И ласкала его неумело и нежно, и почувствовала вновь умноженную силу, и со вздохом отдалась этой силе во власть – едва застонав от боли и счастья, когда разлетелся щит ее девственности под напором копья черного дерева, когда стали двое плотью единой, переполненной любовью, с единой душою, переполненной нежностью, с единым неровным дыханием, в ярком свете утреннего солнца. А очнувшись – стыдливо спрятала зарозовевшее лицо в подушки отстранившись.

– Тебе было больно? – спросил он. – Ты такая хрупкая, а я такой же скотина, как все мы – на что только бог нас такими придумал?

– Все, что угодно, – отвечала она, – все что угодно для тебя одного.

Качался перед глазами потолок, струились драпированные портьеры. Да нет, это не мерещилось. То, что виднелось в просвете, было худой старушечьей фигурой. Ма Ирене все видела и слышала. "Вот чертова старуха", подумал он, не испытывая ни тени досады, – возможно, потому, что был слишком счастлив в эти минуты. Однако реальность стояла буквально за дверями, и надо было ее принимать так, как есть.

– Нинья, – сказал он, – может быть, оденемся?

– Как хочешь, – отозвалась она. – Правда, я слыхала, что тебе всегда было мало.

– А! Ирените, да? – спросил он. – Ты уже ревнуешь?

– Нет, – сказала она. – Это было так давно.

– Да, последний раз – на кануне того дня, когда я увидел тебя в часовне с окровавленными руками.

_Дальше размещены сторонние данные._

-- pv_equiv track=rewrite | github.com/faga-1/Medical-Policy-Extraction-Algorithm | Code.py | parse_clinical_indications
-- ===== SOURCE A (Python) =====
-- def parse_clinical_indications(clinical_indications):
--     # Split the clinical indications by criteria numbers
--     parsed_data = []
--     lines = clinical_indications.split('\n')
--     current_section = []
--     for line in lines:
--         if line.strip().isdigit() or line.strip().split()[0].isdigit():
--             if current_section:
--                 parsed_data.append(' '.join(current_section).strip())
--             current_section = [line]
--         else:
--             current_section.append(line)
--     if current_section:
--         parsed_data.append(' '.join(current_section).strip())
--     return parsed_data
-- ===== SOURCE B (Python) =====
-- def parse_clinical_indications(clinical_indications):
--     # Recursive span-based grouping: cut the line list into sections, then join each.
--     def is_start(line):
--         s = line.strip()
--         return s.isdigit() or s.split()[0].isdigit()
--
--     def sections(ls):
--         if not ls:
--             return []
--         rest = ls[1:]
--         body = []
--         while rest and not is_start(rest[0]):
--             body.append(rest[0])
--             rest = rest[1:]
--         return [[ls[0]] + body] + sections(rest)
--
--     return [' '.join(sec).strip()
--             for sec in sections(clinical_indications.split('\n'))]
-- ===== Notes on version B (the rewrite author's own statement) =====
-- stated objective: alternative
-- what changed: A threads one left fold with two mutable accumulators (emitted sections + current section) and a trailing flush; B first cuts the line list into sections by recursive span-based grouping (each section = its first line plus the following non-start lines) and then maps join-and-strip over the sections.
import Mathlib
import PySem

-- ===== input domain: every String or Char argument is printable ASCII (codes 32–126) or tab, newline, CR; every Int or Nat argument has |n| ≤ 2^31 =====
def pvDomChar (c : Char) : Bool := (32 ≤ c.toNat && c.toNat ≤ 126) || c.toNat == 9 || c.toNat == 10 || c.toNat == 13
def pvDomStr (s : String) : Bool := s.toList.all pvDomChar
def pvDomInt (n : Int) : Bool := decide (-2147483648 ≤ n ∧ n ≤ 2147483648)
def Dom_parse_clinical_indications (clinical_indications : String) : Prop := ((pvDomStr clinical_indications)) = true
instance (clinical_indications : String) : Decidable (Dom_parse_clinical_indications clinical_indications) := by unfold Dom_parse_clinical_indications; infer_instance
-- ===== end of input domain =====

-- B replaces A's single left fold with two accumulators by a recursive span-based
-- grouping into sections followed by a map (objective: alternative decomposition, same cost).

-- shared helper: the per-line section-start test
-- `line.strip().isdigit() or line.strip().split()[0].isdigit()`
-- (the `[0]` raises IndexError in Python when the stripped line is empty;
--  here it yields `none`, read as false — exactly those inputs are excluded by Pre_)
def pvIsStart (line : String) : Bool :=
  PySem.Str.strIsdigit (PySem.Str.strip line) ||
    (match PySem.List.pyGet? (PySem.Str.split₀ (PySem.Str.strip line)) 0 with
     | some w => PySem.Str.strIsdigit w
     | none => false)

-- ===== PORT A =====
def parse_clinical_indications (clinical_indications : String) : List String :=
  let lines := (PySem.Str.split? clinical_indications "\n").getD []
  let st := lines.foldl
    (fun (st : List String × List String) line =>
      if pvIsStart line then
        ((if st.2.isEmpty then st.1
          else st.1 ++ [PySem.Str.strip (PySem.Str.join " " st.2)]), [line])
      else (st.1, st.2 ++ [line]))
    ([], [])
  if st.2.isEmpty then st.1 else st.1 ++ [PySem.Str.strip (PySem.Str.join " " st.2)]

-- ===== PORT B =====
-- cut the line list into sections: each section takes its first line unconditionally,
-- then every following line up to (not including) the next section start
def pvSections : List String → List (List String)
  | [] => []
  | l :: ls =>
    (l :: ls.takeWhile (fun x => !pvIsStart x)) ::
      pvSections (ls.dropWhile (fun x => !pvIsStart x))
termination_by ls => ls.length
decreasing_by simpa using Nat.lt_succ_of_le (List.length_dropWhile_le _ _)

def parse_clinical_indications_alt (clinical_indications : String) : List String :=
  (pvSections ((PySem.Str.split? clinical_indications "\n").getD [])).map
    (fun sec => PySem.Str.strip (PySem.Str.join " " sec))

-- ===== PRECONDITION & SPEC =====
-- Pre_ excludes inputs containing a whitespace-only line (incl. the empty input), on which
-- Python A raises IndexError at `line.strip().split()[0]`.
def Pre_parse_clinical_indications (clinical_indications : String) : Prop :=
  ∀ l ∈ (PySem.Str.split? clinical_indications "\n").getD [], PySem.Str.strip l ≠ ""
instance (clinical_indications : String) : Decidable (Pre_parse_clinical_indications clinical_indications) := by unfold Pre_parse_clinical_indications; infer_instance

def pvWitness_parse_clinical_indications : String := "1. Criteria\nmust hold\n2 other"

def Spec_parse_clinical_indications (clinical_indications : String) (out : List String) : Prop := out = parse_clinical_indications_alt clinical_indications
instance (clinical_indications : String) (out : List String) : Decidable (Spec_parse_clinical_indications clinical_indications out) := by unfold Spec_parse_clinical_indications; infer_instance

-- ===== CLAIM (what is proved, stated in full; the proofs are below) =====
def Claim_equal_parse_clinical_indications : Prop := ∀ (clinical_indications : String), Dom_parse_clinical_indications clinical_indications → Pre_parse_clinical_indications clinical_indications → Spec_parse_clinical_indications clinical_indications (parse_clinical_indications clinical_indications)

-- ===== LEMMAS AND PROOFS =====

-- A's in-progress section, continued over the remaining lines (proof-only helper)
def pvSecFrom (cur : List String) : List String → List (List String)
  | [] => [cur]
  | l :: ls => if pvIsStart l then cur :: pvSecFrom [l] ls else pvSecFrom (cur ++ [l]) ls

def pvEmit (cur : List String) : String := PySem.Str.strip (PySem.Str.join " " cur)

theorem pvSecFrom_eq_sections (ls : List String) : ∀ cur,
    pvSecFrom cur ls =
      (cur ++ ls.takeWhile (fun x => !pvIsStart x)) ::
        pvSections (ls.dropWhile (fun x => !pvIsStart x)) := by
  induction ls with
  | nil => intro cur; simp [pvSecFrom, pvSections]
  | cons l ls ih =>
    intro cur
    by_cases h : pvIsStart l
    · simp [pvSecFrom, h, pvSections, ih [l]]
    · simp [pvSecFrom, h, ih (cur ++ [l])]

theorem pvFold_eq_secFrom (ls : List String) : ∀ (parsed cur : List String), cur ≠ [] →
    (let st := ls.foldl
      (fun (st : List String × List String) line =>
        if pvIsStart line then
          ((if st.2.isEmpty then st.1
            else st.1 ++ [PySem.Str.strip (PySem.Str.join " " st.2)]), [line])
        else (st.1, st.2 ++ [line]))
      (parsed, cur)
     if st.2.isEmpty then st.1 else st.1 ++ [PySem.Str.strip (PySem.Str.join " " st.2)])
    = parsed ++ (pvSecFrom cur ls).map pvEmit := by
  induction ls with
  | nil =>
    intro parsed cur hcur
    simp [pvSecFrom, pvEmit, hcur]
  | cons l ls ih =>
    intro parsed cur hcur
    have hne : cur.isEmpty = false := by simp [hcur]
    by_cases h : pvIsStart l
    · have h1 := ih (parsed ++ [PySem.Str.strip (PySem.Str.join " " cur)]) [l] (by simp)
      simp only [List.foldl_cons, h, if_true, hne, Bool.false_eq_true, if_false] at h1 ⊢
      rw [h1]
      simp [pvSecFrom, h, pvEmit]
    · have h1 := ih parsed (cur ++ [l]) (by simp)
      simp only [List.foldl_cons, h, Bool.false_eq_true, if_false] at h1 ⊢
      rw [h1]
      simp [pvSecFrom, h]

-- ===== VERDICT (by name: the statement is the Claim_ definition above) =====
theorem parse_clinical_indications_spec : Claim_equal_parse_clinical_indications := by
  intro s _ _
  unfold Spec_parse_clinical_indications parse_clinical_indications parse_clinical_indications_alt
  cases hls : (PySem.Str.split? s "\n").getD [] with
  | nil => simp [pvSections]
  | cons l ls =>
    have hstep :
        (fun (st : List String × List String) line =>
          if pvIsStart line then
            ((if st.2.isEmpty then st.1
              else st.1 ++ [PySem.Str.strip (PySem.Str.join " " st.2)]), [line])
          else (st.1, st.2 ++ [line])) ([], []) l = (([] : List String), [l]) := by
      by_cases h : pvIsStart l <;> simp [h]
    simp only [List.foldl_cons, hstep]
    have := pvFold_eq_secFrom ls [] [l] (by simp)
    simp only [this, List.nil_append, pvSecFrom_eq_sections ls [l], pvSections]
    simp [pvEmit]
-- pv_equiv track=rewrite | github.com/saitiger/DSA | Denomination.py | optimize_coins
-- ===== SOURCE A (Python) =====
-- from collections import Counter
--
-- def optimize_coins(coins):
--     while True:
--         # Step 1: Count the occurrences of each denomination
--         count = Counter(coins)
--
--         # Step 2: Filter denominations with at least two coins
--         candidates = [x for x in count if count[x] >= 2]
--
--         # Break if no candidates remain
--         if not candidates:
--             break
--
--         # Step 3: Find the smallest denomination with at least two coins
--         x = min(candidates)
--
--         # Step 4: Find positions of the first two coins with denomination x
--         positions = [i for i, coin in enumerate(coins) if coin == x]
--         i, j = positions[0], positions[1]
--
--         # Step 5: Replace coins at positions i and j with a coin of denomination 2 * x at position j
--         coins[j] = 2 * x
--         del coins[i]  # Remove the coin at the earlier position
--
--     return coins
-- ===== SOURCE B (Python) =====
-- def optimize_coins(coins):
--     # Slot/event-driven algorithm: index every value's slots once up front, keep a
--     # sorted list of duplicated values and an alive-mask, and update these
--     # structures incrementally per merge -- the coin list is never rescanned.
--     # (A mutates its argument in place; B does not. Return values agree.)
--     n = len(coins)
--     vals = list(coins)             # value currently held by each original slot
--     alive = [True] * n             # slot still holds a coin?
--     keys = {}                      # value -> ascending list of alive slots holding it
--     for k, v in enumerate(coins):
--         keys.setdefault(v, []).append(k)
--     cands = sorted(v for v in keys if len(keys[v]) >= 2)   # duplicated values, ascending
--     while cands:
--         x = cands[0]               # smallest duplicated value
--         ks = keys[x]
--         i = ks.pop(0)              # two earliest slots holding x
--         j = ks.pop(0)
--         if len(ks) < 2:
--             cands.pop(0)           # x no longer duplicated
--         alive[i] = False
--         y = 2 * x
--         vals[j] = y
--         lst = keys.setdefault(y, [])
--         p = 0                      # sorted insert of slot j into y's slot list
--         while p < len(lst) and lst[p] < j:
--             p += 1
--         lst.insert(p, j)
--         if len(lst) == 2:
--             q = 0                  # y just became duplicated: sorted insert into cands
--             while q < len(cands) and cands[q] < y:
--                 q += 1
--             cands.insert(q, y)
--     return [v for v, a in zip(vals, alive) if a]
-- ===== Notes on version B (the rewrite author's own statement) =====
-- stated objective: faster
-- what changed: B builds a value-to-slots index and a sorted list of duplicated values ONCE, then per merge updates only these structures and an alive-mask (pop two earliest slots, sorted-insert the doubled value's slot and candidate), assembling the output at the end -- instead of A's per-round full rescans (Counter rebuild, candidate filter, min, positions scan) of the coin list; B does not mutate its argument (return values agree).
import Mathlib
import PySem

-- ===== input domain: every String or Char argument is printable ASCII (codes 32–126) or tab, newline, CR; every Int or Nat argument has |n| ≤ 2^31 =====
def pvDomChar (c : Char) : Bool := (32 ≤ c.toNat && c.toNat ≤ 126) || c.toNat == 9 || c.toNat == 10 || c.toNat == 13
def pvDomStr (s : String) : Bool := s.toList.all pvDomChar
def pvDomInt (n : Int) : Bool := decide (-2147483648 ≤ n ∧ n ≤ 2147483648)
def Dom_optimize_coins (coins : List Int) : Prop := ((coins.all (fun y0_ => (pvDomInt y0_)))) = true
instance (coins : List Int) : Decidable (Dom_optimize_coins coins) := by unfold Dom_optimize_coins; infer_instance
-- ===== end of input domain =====

-- B builds a value→slots index and a sorted duplicated-value list once, then updates only these
-- structures and an alive-mask per merge (no per-round rescan of the coin list); measured faster.
-- A mutates its argument in place, B does not: the equivalence proved is about the return value.


-- ===== PORT A =====
def optimize_coins (coins : List Int) : List Int :=
  -- while True:
  let count := PySem.Dict.counter coins
  let candidates := count.keys.filter (fun v => decide (2 ≤ count.getD v 0))
  if candidates.isEmpty then coins                      -- if not candidates: break
  else
    match PySem.List.min? candidates (fun y => y) with
    | none => coins                                      -- unreachable: candidates ≠ []
    | some x =>
      -- positions = [i for i, coin in enumerate(coins) if coin == x]
      match ((PySem.List.enumerate coins 0).filter (fun p => p.2 == x)).map (·.1) with
      | i :: j :: _ =>                                   -- i, j = positions[0], positions[1]
        match hq : PySem.List.pop? (PySem.List.pySetD coins j (2*x)) i with
        | some r => optimize_coins r.2                   -- coins[j] = 2*x; del coins[i]
        | none => coins                                  -- unreachable: i is a valid index
      | _ => coins                                       -- unreachable: count x ≥ 2
termination_by coins.length
decreasing_by
  have h1 := PySem.List.length_of_pop?_eq_some _ hq
  rw [PySem.List.length_pySetD] at h1
  omega

-- ===== PORT B =====
-- 'while p < len(lst) and lst[p] < v: p += 1' — the sorted-insert position scan
def pvInsertPos (l : List Int) (v : Int) : Nat :=
  match l with
  | [] => 0
  | a :: t => if a < v then pvInsertPos t v + 1 else 0

-- the 'while cands:' loop of Source B; fuel = len(coins) bounds the merge count (proved below)
def pvLoop : Nat → List Int → List Bool → PySem.Dict Int (List Int) → List Int →
    List Int × List Bool
  | 0, vals, alive, _, _ => (vals, alive)
  | Nat.succ fuel, vals, alive, keys, cands =>
    match cands with
    | [] => (vals, alive)                               -- loop exit
    | x :: _ =>                                         -- x = cands[0]
      match keys.getD x [] with
      | [] => (vals, alive)                             -- unreachable: Python would raise IndexError
      | i :: tl =>
        match tl with
        | [] => (vals, alive)                           -- unreachable likewise
        | j :: ks =>                                    -- i = ks.pop(0); j = ks.pop(0)
          let keys1 := keys.insert x ks
          let cands1 := if ks.length < 2 then cands.tail else cands   -- cands.pop(0)
          let alive1 := PySem.List.pySetD alive i false   -- alive[i] = False
          let y := 2 * x
          let vals1 := PySem.List.pySetD vals j y         -- vals[j] = y
          let lst := keys1.getD y []                      -- keys.setdefault(y, [])
          let lst1 := PySem.List.insert lst ((pvInsertPos lst j : Nat) : Int) j  -- lst.insert(p, j)
          let keys2 := keys1.insert y lst1
          let cands2 := if lst1.length == 2
            then PySem.List.insert cands1 ((pvInsertPos cands1 y : Nat) : Int) y -- cands.insert(q, y)
            else cands1
          pvLoop fuel vals1 alive1 keys2 cands2

def optimize_coins_alt (coins : List Int) : List Int :=
  -- keys.setdefault(v, []).append(k) over enumerate(coins)
  let keys := (PySem.List.enumerate coins 0).foldl
    (fun d p => d.modify p.2 [] (fun l => l ++ [p.1])) PySem.Dict.empty
  -- cands = sorted(v for v in keys if len(keys[v]) >= 2)
  let cands := PySem.List.sorted
    (keys.keys.filter (fun v => decide (2 ≤ (keys.getD v []).length))) (fun y => y) false
  let st := pvLoop coins.length coins (List.replicate coins.length true) keys cands
  -- [v for v, a in zip(vals, alive) if a]
  ((st.1.zip st.2).filter (fun p => p.2)).map (fun p => p.1)

-- ===== PRECONDITION & SPEC =====
def Spec_optimize_coins (coins : List Int) (out : List Int) : Prop := out = optimize_coins_alt coins
instance (coins : List Int) (out : List Int) : Decidable (Spec_optimize_coins coins out) := by unfold Spec_optimize_coins; infer_instance

-- ===== CLAIM (what is proved, stated in full; the proofs are below) =====
def Claim_equal_optimize_coins : Prop := ∀ (coins : List Int), Dom_optimize_coins coins → Spec_optimize_coins coins (optimize_coins coins)

-- ===== LEMMAS AND PROOFS =====

-- proof-side view: the list A works on is the compaction of B's (vals, alive) state
def pvCompact : List Int → List Bool → List Int
  | [], _ => []
  | _ :: _, [] => []
  | w :: vs, a :: as => if a then w :: pvCompact vs as else pvCompact vs as

-- ascending alive slots currently holding value x
def pvSlots (x : Int) : List Int → List Bool → List Nat
  | [], _ => []
  | _ :: _, [] => []
  | w :: vs, a :: as => (if a && w == x then [0] else []) ++ (pvSlots x vs as).map (· + 1)

-- position of slot k in the compacted list
def pvRank (alive : List Bool) (k : Nat) : Nat := (alive.take k).count true

-- A's position scan, offset-generalized
def pvOccS (x : Int) (L : List Int) (s : Int) : List Int :=
  ((PySem.List.enumerate L s).filter (fun p => p.2 == x)).map (·.1)

-- the loop invariant tying B's state to the coin list A works on
def pvInv (vals : List Int) (alive : List Bool) (keys : PySem.Dict Int (List Int))
    (cands : List Int) : Prop :=
  vals.length = alive.length ∧
  (∀ v : Int, keys.getD v [] = (pvSlots v vals alive).map (fun k : Nat => (k : Int))) ∧
  cands.Pairwise (· < ·) ∧
  (∀ v : Int, v ∈ cands ↔ 2 ≤ (pvSlots v vals alive).length)

theorem pv_occS_cons (x w : Int) (L : List Int) (s : Int) :
    pvOccS x (w :: L) s = (if w == x then [s] else []) ++ pvOccS x L (s + 1) := by
  by_cases hw : w = x <;> simp [pvOccS, PySem.List.enumerate_cons, hw]
theorem DH_step (h : List Int) (idx : Nat) (h1 : 1 ≤ idx) (hlt : idx < h.length)
    (hD : DH h idx) (hne : idx ≠ pvLargest h idx) :
    DH (pvSwap h idx (pvLargest h idx)) (pvLargest h idx) := by
  obtain ⟨D1, D2⟩ := hD
  obtain ⟨hLor, hLgt, hLlt, hval, hbl, hbr⟩ := pvLargest_spec_ne h idx hne
  set L := pvLargest h idx with hL
  have G : ∀ t, (pvSwap h idx L).getD t 0 =
      if t = L then h.getD idx 0 else if t = idx then h.getD L 0 else h.getD t 0 :=
    fun t => pvSwap_getD h idx L t hlt hLlt
  have hLhalf : L / 2 = idx := by omega
  constructor
  · intro j hj2 hjl hjp
    rw [pvSwap_length] at hjl
    rw [G j, G (j / 2)]
    by_cases hji : j = idx
    · subst hji
      rw [if_neg (by omega), if_pos rfl, if_neg (by omega), if_neg (by omega)]
      have := D2 L (by omega) hLlt hLhalf (by omega)
      exact this
    · by_cases hjL : j = L
      · subst hjL
        rw [if_pos rfl, hLhalf, if_neg (by omega), if_pos rfl]
        omega
      · rw [if_neg hjL, if_neg hji]
        by_cases e1 : j / 2 = idx
        · rw [e1, if_neg (by omega), if_pos rfl]
          have : j = idx * 2 ∨ j = 2 * idx + 1 := by omega
          rcases this with hj | hj <;> (subst hj)
          · exact hbl hjl
          · exact hbr hjl
        · rw [if_neg hjp, if_neg e1]
          exact D1 j hj2 hjl e1
  · intro j hj2 hjl hjp hL2
    rw [pvSwap_length] at hjl
    rw [G j, G (L / 2), hLhalf, if_neg (by omega), if_pos rfl]
    rw [if_neg (by omega), if_neg (by omega)]
    have := D1 j hj2 hjl (by omega)
    rw [hjp] at this
    exact this

theorem bubbleDown_main (h : List Int) (idx : Nat) :
    1 ≤ idx → idx < h.length → DH h idx →
    MH (pvBubbleDown h idx) ∧ (pvBubbleDown h idx).Perm h ∧
      (pvBubbleDown h idx).getD 0 0 = h.getD 0 0 := by
  induction h, idx using pvBubbleDown.induct with
  | case1 h idx hne ih =>
    intro h1 hlt hD
    rw [pvBubbleDown, dif_pos hne]
    obtain ⟨hLor, hLgt, hLlt, hval, hbl, hbr⟩ := pvLargest_spec_ne h idx hne
    have hsw := DH_step h idx h1 hlt hD hne
    have hl : pvLargest h idx < (pvSwap h idx (pvLargest h idx)).length := by
      rw [pvSwap_length]; omega
    obtain ⟨m1, m2, m3⟩ := ih (by omega) hl hsw
    refine ⟨m1, m2.trans (pvSwap_perm h idx (pvLargest h idx) hlt hLlt), ?_⟩
    rw [m3, pvSwap_getD h idx (pvLargest h idx) 0 hlt hLlt,
      if_neg (by omega), if_neg (by omega)]
  | case2 h idx heq =>
    intro h1 hlt hD
    rw [pvBubbleDown, dif_neg heq]
    obtain ⟨e1, e2⟩ := pvLargest_spec_eq h idx heq
    refine ⟨?_, List.Perm.refl h, rfl⟩
    intro j hj2 hjl
    by_cases hjp : j / 2 = idx
    · have : j = idx * 2 ∨ j = 2 * idx + 1 := by omega
      rw [hjp]
      rcases this with hj | hj <;> subst hj
      · exact e1 hjl
      · exact e2 hjl
    · exact hD.1 j hj2 hjl hjp

theorem dropLast_set_last (l : List Int) (v : Int) :
    (l.set (l.length - 1) v).dropLast = l.dropLast := by
  apply List.ext_getElem
  · simp
  · intro i h1 h2
    rw [List.getElem_dropLast, List.getElem_dropLast, List.getElem_set_ne]
    simp at h2; omega

theorem pop_shape (y : Int) (rest : List Int) (hr : rest ≠ []) (hM : MH (0 :: y :: rest)) :
    ∃ t', pvPop (0 :: y :: rest) = 0 :: t' ∧ MH (0 :: t') ∧ t'.Perm rest := by
  have hrl : 1 ≤ rest.length := List.length_pos_iff.2 hr
  have hlen : ((0 : Int) :: y :: rest).length = rest.length + 2 := by simp
  unfold pvPop
  rw [if_pos (by omega)]
  have hg1 : ((0 : Int) :: y :: rest).getD 1 0 = y := rfl
  set g := rest.getLast hr with hgdef
  obtain ⟨n, hn⟩ : ∃ n, rest.length = n + 1 := ⟨rest.length - 1, by omega⟩
  have hgl : ((0 : Int) :: y :: rest).getD (((0 : Int) :: y :: rest).length - 1) 0 = g := by
    rw [hlen, hn]
    show ((0 : Int) :: y :: rest).getD (n + 1 + 1) 0 = g
    rw [List.getD_cons_succ, List.getD_cons_succ]
    rw [List.getD_eq_getElem _ 0 (by omega)]
    rw [hgdef, List.getLast_eq_getElem hr]
    congr 1; omega
  have hswap : pvSwap ((0 : Int) :: y :: rest) 1 (((0 : Int) :: y :: rest).length - 1) =
      0 :: g :: rest.set (rest.length - 1) y := by
    unfold pvSwap
    rw [hgl, hg1, hlen, hn]
    show ((0 :: y :: rest).set 1 g).set (n + 1 + 1) y = 0 :: g :: rest.set (n + 1 - 1) y
    simp only [List.set_cons_succ, List.set_cons_zero, Nat.add_sub_cancel]
  have hdrop : ((0 : Int) :: g :: rest.set (rest.length - 1) y).dropLast =
      0 :: g :: rest.dropLast := by
    have hne : (rest.set (rest.length - 1) y) ≠ [] := by
      intro hcon; apply hr; simpa using congrArg List.length hcon
    rw [List.dropLast_cons₂, List.dropLast_cons_of_ne_nil hne]
    rw [dropLast_set_last]
  rw [hswap, hdrop]
  have hvals : ∀ j, 2 ≤ j → j < rest.length + 1 →
      ((0 : Int) :: g :: rest.dropLast).getD j 0 = ((0 : Int) :: y :: rest).getD j 0 := by
    intro j h2 hj
    obtain ⟨j', rfl⟩ : ∃ j', j = j' + 2 := ⟨j - 2, by omega⟩
    show (g :: rest.dropLast).getD (j' + 1) 0 = (y :: rest).getD (j' + 1) 0
    rw [List.getD_cons_succ, List.getD_cons_succ]
    rw [List.getD_eq_getElem _ 0 (by rw [List.length_dropLast]; omega),
        List.getD_eq_getElem _ 0 (by omega)]
    exact List.getElem_dropLast _
  have hD : DH (0 :: g :: rest.dropLast) 1 := by
    constructor
    · intro j hj2 hjl hjp
      have hl2 : j < rest.length + 1 := by simp at hjl; omega
      rw [hvals j hj2 hl2, hvals (j / 2) (by omega) (by omega)]
      exact hM j hj2 (by simp; omega)
    · intro j hj2 hjl hjp h12
      omega
  obtain ⟨m1, m2, m3⟩ := bubbleDown_main (0 :: g :: rest.dropLast) 1 (by omega)
    (by simp) hD
  set r := pvBubbleDown ((0 : Int) :: g :: rest.dropLast) 1 with hrr
  match hre : r with
  | [] =>
    have hrlen := m2.length_eq
    simp at hrlen
  | a :: r' =>
    have ha : a = 0 := by simpa using m3
    subst ha
    refine ⟨r', rfl, m1, ?_⟩
    have hperm : r'.Perm (g :: rest.dropLast) := m2.cons_inv
    have hsplit : rest = rest.dropLast ++ [g] := (List.dropLast_append_getLast hr).symm
    rw [hsplit]
    exact hperm.trans (List.perm_append_singleton g rest.dropLast).symm

theorem dropWhile_head_false (l : List Int) (p : Int → Bool) :
    ∀ b0 B', l.dropWhile p = b0 :: B' → p b0 = false := by
  induction l with
  | nil => intro b0 B' h; simp at h
  | cons a l ih =>
    intro b0 B' h
    by_cases hpa : p a = true
    · rw [List.dropWhile_cons_of_pos hpa] at h; exact ih _ _ h
    · rw [List.dropWhile_cons_of_neg hpa] at h
      cases h; simpa using hpa

-- dropWhile (≤ x) of a sorted list: every element exceeds x

theorem dropWhile_all_gt (s : List Int) (x : Int) (hs : s.Pairwise (· ≤ ·)) :
    ∀ b ∈ s.dropWhile (fun z => decide (z ≤ x)), x ≤ b := by
  set p : Int → Bool := fun z => decide (z ≤ x) with hp
  match hB : s.dropWhile p with
  | [] => intro b hb; simp at hb
  | b0 :: B' =>
    intro b hb
    have hhead : p b0 = false := dropWhile_head_false s p b0 B' hB
    have hx : x < b0 := by
      rw [hp] at hhead; simpa using hhead
    have hpw : (b0 :: B').Pairwise (· ≤ ·) := by
      rw [← hB]; exact hs.sublist (List.dropWhile_sublist p)
    rcases List.mem_cons.1 hb with rfl | hb'
    · omega
    · have := (List.pairwise_cons.1 hpw).1 b hb'
      omega

theorem ins_sorted (s : List Int) (x : Int) (hs : s.Pairwise (· ≤ ·)) :
    PySem.List.sorted (s ++ [x]) (fun z => z) false =
      s.takeWhile (fun z => decide (z ≤ x)) ++ x :: s.dropWhile (fun z => decide (z ≤ x)) := by
  set p : Int → Bool := fun z => decide (z ≤ x) with hp
  apply PySem.List.sorted_id_eq_of_perm_of_pairwise
  · have h1 : (s.takeWhile p ++ x :: s.dropWhile p).Perm (x :: (s.takeWhile p ++ s.dropWhile p)) :=
      List.perm_middle
    rw [List.takeWhile_append_dropWhile] at h1
    exact h1.trans (List.perm_append_singleton x s).symm
  · rw [List.pairwise_append]
    refine ⟨hs.sublist (List.takeWhile_sublist p), ?_, ?_⟩
    · rw [List.pairwise_cons]
      exact ⟨dropWhile_all_gt s x hs, hs.sublist (List.dropWhile_sublist p)⟩
    · intro a ha b hb
      have hax : a ≤ x := by
        have := List.mem_takeWhile_imp ha
        rw [hp] at this; simpa using this
      rcases List.mem_cons.1 hb with rfl | hb'
      · exact hax
      · exact le_trans hax (dropWhile_all_gt s x hs b hb')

Я ведь к ней лазил через окошко часовни. Нинья, можно я закурю? После этого и до сегодняшнего дня у меня не было никого.

– Почему? – изумилась Марисели. – Я слышала, что терпеть это трудно. Вот видишь, ты не такое животное, как говорил о себе.

– Да только не своими заслугами, – отвечал Каники, натянув штаны и разыскав в глубоких карманах табак, кукурузные листья и кресало. Присел на краешек кровати, сворачивая сигару. – Сперва меня дон Лоренсо – не в обиду никому будь сказано – угостил такими конфетами, что стало бы не до сладкого любому. Ну, а потом… потом я часто бывал в той часовне, и она напоминала мне одно и то же… Тогда тоже было полнолуние, лунный морок начинался уже давно.

Потом я понял, что тебя тоже охватило этим мороком – после того случая, как я поранил руку – помнишь? Ты была такая молоденькая, Марисели, ты тогда не понимала, что любишь меня, а я понял, да сказать не мог. Вот донья Августа поняла, потому и поторопилась отправить с глаз долой – мол, авось, утонет чертушка где-нибудь в море. На корабле никогда не бывало ни одной женщины… а потом, когда я дал оттуда деру, у меня в мыслях не было никого, кроме тебя. Но если бы я не знал, что ты обо мне помнишь – ноги бы моей не было в этом доме.

Курил, пуская синие струйки по потолку, смотрел на девушку сверкающими, потеплевшими глазами:

– Только я не знал, что нинья так несчастна и одинока, что решилась принять любовь симаррона, висельника. – И, глядя в ее вдруг передернутое испугом лицо, ласково усмехнулся:

– Не бойся. Если ты любишь меня такого, каков я есть – это кое-что меняет в моей жизни… хотя горбатого могила исправит.